--- The task ---
In the records below, find each line with the word "obtain" and copy it.

(Stored data entries)
--------
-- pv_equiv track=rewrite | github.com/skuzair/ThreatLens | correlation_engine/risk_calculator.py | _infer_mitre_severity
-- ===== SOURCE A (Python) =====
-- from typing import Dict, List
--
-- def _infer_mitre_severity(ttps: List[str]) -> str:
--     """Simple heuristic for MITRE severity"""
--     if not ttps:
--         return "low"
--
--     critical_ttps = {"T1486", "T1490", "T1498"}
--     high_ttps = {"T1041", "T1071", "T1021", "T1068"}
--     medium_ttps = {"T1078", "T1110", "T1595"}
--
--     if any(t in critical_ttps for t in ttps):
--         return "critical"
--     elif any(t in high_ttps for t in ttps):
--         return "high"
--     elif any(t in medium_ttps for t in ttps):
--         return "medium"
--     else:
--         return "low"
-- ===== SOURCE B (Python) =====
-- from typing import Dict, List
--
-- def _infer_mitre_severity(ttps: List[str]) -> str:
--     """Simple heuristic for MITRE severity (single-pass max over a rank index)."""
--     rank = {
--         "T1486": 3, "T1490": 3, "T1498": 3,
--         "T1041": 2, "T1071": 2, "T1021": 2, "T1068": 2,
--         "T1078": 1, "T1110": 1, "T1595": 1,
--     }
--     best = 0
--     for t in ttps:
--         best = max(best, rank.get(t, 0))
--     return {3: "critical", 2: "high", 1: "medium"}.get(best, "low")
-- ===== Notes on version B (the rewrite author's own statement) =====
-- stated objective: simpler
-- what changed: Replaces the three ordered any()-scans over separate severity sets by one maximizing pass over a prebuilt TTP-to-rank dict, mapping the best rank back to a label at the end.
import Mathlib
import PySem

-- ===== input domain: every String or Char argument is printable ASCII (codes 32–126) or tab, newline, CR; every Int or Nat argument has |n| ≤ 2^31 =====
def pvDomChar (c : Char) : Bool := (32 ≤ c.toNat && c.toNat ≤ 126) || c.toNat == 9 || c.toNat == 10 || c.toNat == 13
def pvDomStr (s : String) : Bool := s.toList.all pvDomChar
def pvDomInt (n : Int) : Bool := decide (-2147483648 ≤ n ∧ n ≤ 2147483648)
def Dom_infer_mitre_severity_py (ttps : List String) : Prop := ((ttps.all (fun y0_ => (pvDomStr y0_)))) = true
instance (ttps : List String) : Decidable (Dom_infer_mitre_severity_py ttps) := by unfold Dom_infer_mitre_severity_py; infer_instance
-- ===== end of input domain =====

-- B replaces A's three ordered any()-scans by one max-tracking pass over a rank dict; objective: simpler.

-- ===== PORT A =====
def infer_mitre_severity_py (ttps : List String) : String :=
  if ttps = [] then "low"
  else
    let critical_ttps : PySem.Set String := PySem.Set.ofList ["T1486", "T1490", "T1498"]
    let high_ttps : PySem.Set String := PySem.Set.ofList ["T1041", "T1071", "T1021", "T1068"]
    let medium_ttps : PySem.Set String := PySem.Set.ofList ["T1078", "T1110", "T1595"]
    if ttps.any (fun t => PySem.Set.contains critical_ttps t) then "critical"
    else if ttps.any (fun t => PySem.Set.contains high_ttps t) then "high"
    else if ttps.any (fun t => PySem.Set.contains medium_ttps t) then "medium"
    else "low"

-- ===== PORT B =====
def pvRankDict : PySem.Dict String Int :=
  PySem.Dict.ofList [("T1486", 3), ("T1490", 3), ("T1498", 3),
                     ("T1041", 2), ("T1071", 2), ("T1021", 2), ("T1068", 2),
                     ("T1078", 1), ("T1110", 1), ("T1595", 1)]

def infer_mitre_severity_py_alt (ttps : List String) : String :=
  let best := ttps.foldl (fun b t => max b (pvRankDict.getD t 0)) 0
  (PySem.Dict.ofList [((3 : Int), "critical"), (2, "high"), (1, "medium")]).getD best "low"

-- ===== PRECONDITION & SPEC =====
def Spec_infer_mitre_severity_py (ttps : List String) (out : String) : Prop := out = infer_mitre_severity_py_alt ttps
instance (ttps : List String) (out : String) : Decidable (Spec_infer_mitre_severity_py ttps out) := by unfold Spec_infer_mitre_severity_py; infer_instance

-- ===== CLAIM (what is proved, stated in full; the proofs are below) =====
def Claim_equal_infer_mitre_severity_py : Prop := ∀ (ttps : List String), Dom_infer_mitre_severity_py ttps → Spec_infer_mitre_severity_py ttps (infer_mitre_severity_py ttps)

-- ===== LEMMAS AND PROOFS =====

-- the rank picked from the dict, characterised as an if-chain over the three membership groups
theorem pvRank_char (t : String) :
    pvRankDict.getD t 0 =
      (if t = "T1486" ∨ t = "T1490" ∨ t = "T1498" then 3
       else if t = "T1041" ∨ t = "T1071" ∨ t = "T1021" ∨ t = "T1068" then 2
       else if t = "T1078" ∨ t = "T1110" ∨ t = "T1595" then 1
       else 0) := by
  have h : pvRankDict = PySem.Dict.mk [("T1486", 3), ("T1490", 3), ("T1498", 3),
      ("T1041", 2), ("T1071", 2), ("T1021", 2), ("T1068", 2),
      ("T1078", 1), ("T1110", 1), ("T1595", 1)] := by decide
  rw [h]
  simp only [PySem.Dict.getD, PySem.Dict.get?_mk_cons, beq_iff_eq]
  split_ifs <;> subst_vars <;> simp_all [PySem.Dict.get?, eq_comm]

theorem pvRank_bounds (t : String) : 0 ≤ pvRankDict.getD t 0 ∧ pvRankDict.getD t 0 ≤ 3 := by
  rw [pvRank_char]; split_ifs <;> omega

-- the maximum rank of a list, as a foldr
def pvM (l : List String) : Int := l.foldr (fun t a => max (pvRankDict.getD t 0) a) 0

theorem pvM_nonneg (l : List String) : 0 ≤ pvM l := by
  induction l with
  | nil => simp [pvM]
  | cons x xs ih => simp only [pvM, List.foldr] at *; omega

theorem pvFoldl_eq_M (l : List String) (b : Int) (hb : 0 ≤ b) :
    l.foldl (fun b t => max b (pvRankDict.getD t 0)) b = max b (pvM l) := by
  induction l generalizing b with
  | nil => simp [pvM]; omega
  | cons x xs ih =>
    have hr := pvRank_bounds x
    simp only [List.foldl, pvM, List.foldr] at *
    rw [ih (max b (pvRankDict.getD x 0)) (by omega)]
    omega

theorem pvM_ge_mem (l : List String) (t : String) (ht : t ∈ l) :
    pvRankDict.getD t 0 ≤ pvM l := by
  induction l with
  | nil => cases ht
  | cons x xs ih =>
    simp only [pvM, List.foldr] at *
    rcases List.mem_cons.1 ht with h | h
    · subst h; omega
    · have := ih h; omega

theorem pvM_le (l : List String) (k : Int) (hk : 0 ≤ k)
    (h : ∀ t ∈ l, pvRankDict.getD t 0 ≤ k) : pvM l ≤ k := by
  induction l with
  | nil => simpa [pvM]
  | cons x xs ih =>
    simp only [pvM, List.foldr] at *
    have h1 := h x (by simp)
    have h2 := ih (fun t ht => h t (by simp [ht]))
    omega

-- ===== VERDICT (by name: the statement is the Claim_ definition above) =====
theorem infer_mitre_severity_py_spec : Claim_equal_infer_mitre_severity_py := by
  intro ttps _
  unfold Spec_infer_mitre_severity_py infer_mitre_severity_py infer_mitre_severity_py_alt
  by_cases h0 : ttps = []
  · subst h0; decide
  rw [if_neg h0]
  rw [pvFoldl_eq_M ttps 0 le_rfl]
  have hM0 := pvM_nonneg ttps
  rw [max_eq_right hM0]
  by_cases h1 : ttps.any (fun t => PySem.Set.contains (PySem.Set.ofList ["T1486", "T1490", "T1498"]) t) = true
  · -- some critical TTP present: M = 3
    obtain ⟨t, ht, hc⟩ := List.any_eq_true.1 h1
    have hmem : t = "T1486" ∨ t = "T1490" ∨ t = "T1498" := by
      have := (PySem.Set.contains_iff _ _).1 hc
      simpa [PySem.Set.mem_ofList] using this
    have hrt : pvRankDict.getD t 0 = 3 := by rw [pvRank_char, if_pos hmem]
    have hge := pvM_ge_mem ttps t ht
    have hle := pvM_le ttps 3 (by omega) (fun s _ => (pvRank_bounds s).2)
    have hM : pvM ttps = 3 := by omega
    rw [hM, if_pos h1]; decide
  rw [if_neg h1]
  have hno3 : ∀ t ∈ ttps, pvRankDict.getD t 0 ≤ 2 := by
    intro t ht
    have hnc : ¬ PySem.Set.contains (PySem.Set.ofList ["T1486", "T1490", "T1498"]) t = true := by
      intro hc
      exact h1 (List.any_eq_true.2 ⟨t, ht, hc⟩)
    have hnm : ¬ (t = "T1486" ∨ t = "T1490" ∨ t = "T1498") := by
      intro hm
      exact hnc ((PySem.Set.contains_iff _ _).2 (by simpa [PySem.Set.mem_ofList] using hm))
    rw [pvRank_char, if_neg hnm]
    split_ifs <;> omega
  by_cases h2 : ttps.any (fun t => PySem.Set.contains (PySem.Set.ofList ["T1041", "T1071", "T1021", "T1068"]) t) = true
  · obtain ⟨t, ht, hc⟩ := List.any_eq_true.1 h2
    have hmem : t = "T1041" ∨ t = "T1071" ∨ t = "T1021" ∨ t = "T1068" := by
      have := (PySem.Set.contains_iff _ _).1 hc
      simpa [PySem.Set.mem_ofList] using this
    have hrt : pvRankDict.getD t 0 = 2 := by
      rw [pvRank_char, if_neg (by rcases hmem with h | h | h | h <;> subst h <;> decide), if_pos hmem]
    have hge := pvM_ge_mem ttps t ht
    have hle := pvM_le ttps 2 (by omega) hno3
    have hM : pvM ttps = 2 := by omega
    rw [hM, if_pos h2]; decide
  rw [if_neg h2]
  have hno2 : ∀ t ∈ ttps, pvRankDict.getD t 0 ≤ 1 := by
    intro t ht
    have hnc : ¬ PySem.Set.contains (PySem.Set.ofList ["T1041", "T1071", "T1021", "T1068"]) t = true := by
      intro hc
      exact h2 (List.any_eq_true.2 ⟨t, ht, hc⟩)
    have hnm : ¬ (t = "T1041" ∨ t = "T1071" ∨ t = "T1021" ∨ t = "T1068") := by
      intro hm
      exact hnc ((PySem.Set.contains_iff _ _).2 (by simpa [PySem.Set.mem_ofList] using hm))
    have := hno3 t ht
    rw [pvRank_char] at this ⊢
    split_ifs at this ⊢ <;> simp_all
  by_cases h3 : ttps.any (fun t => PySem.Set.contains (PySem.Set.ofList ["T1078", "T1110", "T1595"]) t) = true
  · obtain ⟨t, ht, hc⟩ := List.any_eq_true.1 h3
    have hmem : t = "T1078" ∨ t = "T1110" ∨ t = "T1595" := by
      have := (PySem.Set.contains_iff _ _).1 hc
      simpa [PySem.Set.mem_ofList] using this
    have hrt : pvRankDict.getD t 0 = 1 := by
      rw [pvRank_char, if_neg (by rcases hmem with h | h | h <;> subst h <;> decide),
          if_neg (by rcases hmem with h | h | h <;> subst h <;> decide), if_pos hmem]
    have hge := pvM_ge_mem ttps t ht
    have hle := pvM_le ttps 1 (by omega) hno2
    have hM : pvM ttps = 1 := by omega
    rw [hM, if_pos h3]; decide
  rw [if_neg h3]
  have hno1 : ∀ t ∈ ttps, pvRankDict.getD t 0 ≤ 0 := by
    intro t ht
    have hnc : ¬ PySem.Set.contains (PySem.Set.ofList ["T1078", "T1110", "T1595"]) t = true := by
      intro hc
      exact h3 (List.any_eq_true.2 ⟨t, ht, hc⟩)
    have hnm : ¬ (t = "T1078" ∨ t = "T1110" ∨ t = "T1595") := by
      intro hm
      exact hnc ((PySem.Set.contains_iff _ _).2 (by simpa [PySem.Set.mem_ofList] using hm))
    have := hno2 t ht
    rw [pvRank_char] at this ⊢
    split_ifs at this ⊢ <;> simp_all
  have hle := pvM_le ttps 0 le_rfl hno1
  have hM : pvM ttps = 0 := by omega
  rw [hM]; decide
--------
--- Task output ---
    obtain ⟨t, ht, hc⟩ := List.any_eq_true.1 h1
  · obtain ⟨t, ht, hc⟩ := List.any_eq_true.1 h2
  · obtain ⟨t, ht, hc⟩ := List.any_eq_true.1 h3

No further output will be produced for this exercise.